Siebenter Artikel. Dem heiligen Geiste kam es zu, sichtbarerweise gesendet zu werden.
a) Dagegen spricht: I. Der Sohn, der sichtbar in die Welt gesandt worden, wird insoweit als geringer wie der Vater bezeichnet. Niemals aber wird dies vom heiligen Geiste gesagt. Also kommt es Ihm nicht zu, sichtbarerweise gesendet zu werden. VI. II. Sollte vom heiligen Geiste eine sichtbare Sendung gelten, so müßte Er eine sichtbare Kreatur angenommen haben wie der Sohn die Menschnatur. Das ist aber nicht geschehen. Er hat bloß durch einzelne sichtbare Kreaturen wie durch Zeichen Sich geoffenbart; wie dies noch geschieht in den Sakramenten und früher in den Figuren. Entweder also muß nach allem diesem eine sichtbare Sendung des heiligen Geistes angenommen werden oder gar keine. III. Jede sichtbare Kreatur ist eine Wirkung der ganzen Dreieinigkeit. Also wird durch bestimmte sichtbare Kreaturen der heilige Geist nicht mehr gesendet, wie eine andere Person. IV. Der Sohn ist sichtbar gesendet worden gemäß der würdigsten unter den sichtbaren Kreaturen. Also mußte auch der heilige Geist gemäß einer vernünftigen Kreatur sichtbar gesendet werden. IX. V. Was von seiten Gottes in sichtbarer Weise geschieht, das vollzieht sich vermittelst des Dienstes der Engel. (Augustin. de Trin. 4. 5. 9.) Erschienen also einzelne sichtbare Gestalten wie die Taube etc., so wurden diese durch die Engel hergestellt; und so wurden vielmehr die Engel gesendet wie der heilige Geist. X. VI. Nur um die unsichtbare Sendung zu offenbaren, würde der heilige Geist in sichtbarer Weise gesendet worden sein; denn das Sichtbare dient der Offenbarmachung des Unsichtbaren. An jenen also, an den die unsichtbare Sendung nicht ergangen war, durfte auch nicht die sichtbare Sendung gerichtet werden; und an alle, an welche die unsichtbare Sendung, sei es im Alten sei es im Neuen Testamente, ergangen ist, muß auch die sichtbare Sendung sich richten; was offenbar nicht der Fall ist. Also wird der heilige Geist sichtbarerweise nicht gesendet. Auf der anderen Seite heißt es bei Matth. 3., daß der heilige Geist herabstieg auf den Herrn unter der Gestalt einer Taube.

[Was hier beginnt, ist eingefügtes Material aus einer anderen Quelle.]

-- pv_equiv track=rewrite | github.com/esadsumer/Author-Collaboration-Project | yazar iş birliği projesi/yazar_is_birligi_graf.py | find_similar_author
-- ===== SOURCE A (Python) =====
-- def normalize_author_name(name):
--     """Yazar adını normalize et (büyük/küçük harf, boşluklar)"""
--     return name.strip().lower()
--
-- def find_similar_author(author_name, existing_authors):
--     """Benzer yazar adı bul - daha sıkı kontrol"""
--     normalized_name = normalize_author_name(author_name)
--
--     # Tam eşleşme
--     for existing_name in existing_authors:
--         if normalize_author_name(existing_name) == normalized_name:
--             return existing_name
--
--     # Çok benzer eşleşme (sadece boşluk, noktalama farkı)
--     for existing_name in existing_authors:
--         existing_norm = normalize_author_name(existing_name)
--         # Sadece boşluk ve noktalama farkı varsa
--         if existing_norm.replace(' ', '') == normalized_name.replace(' ', ''):
--             return existing_name
--
--     return None
-- ===== SOURCE B (Python) =====
-- def find_similar_author(author_name, existing_authors):
--     """Single pass: return first exact normalized match immediately;
--     remember the first space-stripped match as a fallback."""
--     target = author_name.strip().lower()
--     target_ns = target.replace(' ', '')
--     candidate = None
--     for existing_name in existing_authors:
--         norm = existing_name.strip().lower()
--         if norm == target:
--             return existing_name
--         if candidate is None and norm.replace(' ', '') == target_ns:
--             candidate = existing_name
--     return candidate
-- ===== Notes on version B (the rewrite author's own statement) =====
-- stated objective: simpler
-- what changed: Replaces A's two sequential scans over existing_authors by one pass that returns on an exact normalized match and keeps a first-seen space-stripped candidate as fallback, normalizing each name once instead of once per loop.
import Mathlib
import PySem

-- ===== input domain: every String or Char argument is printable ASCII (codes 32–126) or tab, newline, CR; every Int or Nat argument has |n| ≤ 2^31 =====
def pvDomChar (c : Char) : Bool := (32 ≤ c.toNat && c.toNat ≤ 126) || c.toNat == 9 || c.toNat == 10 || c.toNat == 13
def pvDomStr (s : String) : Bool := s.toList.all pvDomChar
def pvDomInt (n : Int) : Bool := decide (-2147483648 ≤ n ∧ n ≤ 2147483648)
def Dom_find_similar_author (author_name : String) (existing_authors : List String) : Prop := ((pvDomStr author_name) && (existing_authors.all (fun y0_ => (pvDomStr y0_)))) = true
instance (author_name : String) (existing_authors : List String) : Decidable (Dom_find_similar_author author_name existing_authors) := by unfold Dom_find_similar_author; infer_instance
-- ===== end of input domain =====

-- B replaces A's two sequential scans by one pass with an early return for exact
-- matches and a first-seen fallback candidate (objective: simpler).

-- ===== PORT A =====
def normalize_author_name (name : String) : String :=
  PySem.Str.lower (PySem.Str.strip name)

-- first for-loop of A: return first exact normalized match
def pvLoopExact (normalized_name : String) : List String → Option String
  | [] => none
  | existing_name :: rest =>
      if normalize_author_name existing_name = normalized_name then some existing_name
      else pvLoopExact normalized_name rest

-- second for-loop of A: return first space-stripped match
def pvLoopSpace (normalized_name : String) : List String → Option String
  | [] => none
  | existing_name :: rest =>
      let existing_norm := normalize_author_name existing_name
      if PySem.Str.replace existing_norm " " "" = PySem.Str.replace normalized_name " " "" then
        some existing_name
      else pvLoopSpace normalized_name rest

def find_similar_author (author_name : String) (existing_authors : List String) : Option String :=
  let normalized_name := normalize_author_name author_name
  match pvLoopExact normalized_name existing_authors with
  | some r => some r
  | none => pvLoopSpace normalized_name existing_authors

-- ===== PORT B =====
def pvLoopB (target target_ns : String) (candidate : Option String) : List String → Option String
  | [] => candidate
  | existing_name :: rest =>
      let norm := PySem.Str.lower (PySem.Str.strip existing_name)
      if norm = target then some existing_name
      else
        pvLoopB target target_ns
          (if candidate.isNone ∧ PySem.Str.replace norm " " "" = target_ns then some existing_name
           else candidate) rest

def find_similar_author_alt (author_name : String) (existing_authors : List String) : Option String :=
  let target := PySem.Str.lower (PySem.Str.strip author_name)
  let target_ns := PySem.Str.replace target " " ""
  pvLoopB target target_ns none existing_authors

-- ===== PRECONDITION & SPEC =====
def Spec_find_similar_author (author_name : String) (existing_authors : List String) (out : Option String) : Prop := out = find_similar_author_alt author_name existing_authors
instance (author_name : String) (existing_authors : List String) (out : Option String) : Decidable (Spec_find_similar_author author_name existing_authors out) := by unfold Spec_find_similar_author; infer_instance

-- ===== CLAIM (what is proved, stated in full; the proofs are below) =====
def Claim_equal_find_similar_author : Prop := ∀ (author_name : String) (existing_authors : List String), Dom_find_similar_author author_name existing_authors → Spec_find_similar_author author_name existing_authors (find_similar_author author_name existing_authors)

-- ===== LEMMAS AND PROOFS =====

-- one-pass loop with accumulator = exact scan, falling back to candidate-or-space scan
theorem pvLoopB_eq (target : String) (cand : Option String) (xs : List String) :
    pvLoopB target (PySem.Str.replace target " " "") cand xs =
      match pvLoopExact target xs with
      | some r => some r
      | none => match cand with
                | some c => some c
                | none => pvLoopSpace target xs := by
  induction xs generalizing cand with
  | nil => cases cand <;> simp [pvLoopB, pvLoopExact, pvLoopSpace]
  | cons e rest ih =>
      by_cases hx : normalize_author_name e = target
      · simp [pvLoopB, pvLoopExact, normalize_author_name] at *
        simp [hx]
      · simp only [pvLoopB, pvLoopExact, pvLoopSpace, normalize_author_name] at *
        rw [if_neg hx, if_neg hx, ih]
        cases cand with
        | some c => simp
        | none =>
            by_cases hs : PySem.Str.replace (PySem.Str.lower (PySem.Str.strip e)) " " "" =
                PySem.Str.replace target " " ""
            · simp [hs]
            · simp [hs]

-- ===== VERDICT (by name: the statement is the Claim_ definition above) =====
theorem find_similar_author_spec : Claim_equal_find_similar_author := by
  intro author_name existing_authors _
  unfold Spec_find_similar_author find_similar_author find_similar_author_alt
  rw [pvLoopB_eq]
  simp [normalize_author_name]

b) Ich antworte, daß Gott für alle sorgt und vorsieht je nach der Seinsweise eines jeden. Nun entspricht es aber der natürlichen Seinsweise des Menschen, daß er durch Sichtbares zum Unsichtbaren hingeleitet wird. Und somit ziemte es sich, durch Sichtbares das Unsichtbare zu offenbaren. Sowie also Gott Sich selbst und das verschiedenartige „Ausgehen“ der Personen durch einzelne sichtbare Kreaturen gemäß gewissen äußeren Zeichen den Menschen einigermaßen dargelegt hat; so war es zukömmlich, daß auch die unsichtbaren Sendungen der göttlichen Personen an einigen sichtbaren Kreaturen einigermaßen offenbar würden. Anders aber verhält sich da der Sohn und anders der heilige Geist. Denn dem heiligen Geiste, der als Liebe „ausgeht“, kommt es zu, das Geschenk der Heiligung zu sein. Dem Sohne aber, von dem der heilige Geist ausgeht, kommt es zu, das Princip der Heiligung zusein. Und deshalb ist der Sohn sichtbarerweise gesendet worden als der Urheber und das Princip der Heiligung; der heilige Geist aber als das Anzeichen der Heiligung.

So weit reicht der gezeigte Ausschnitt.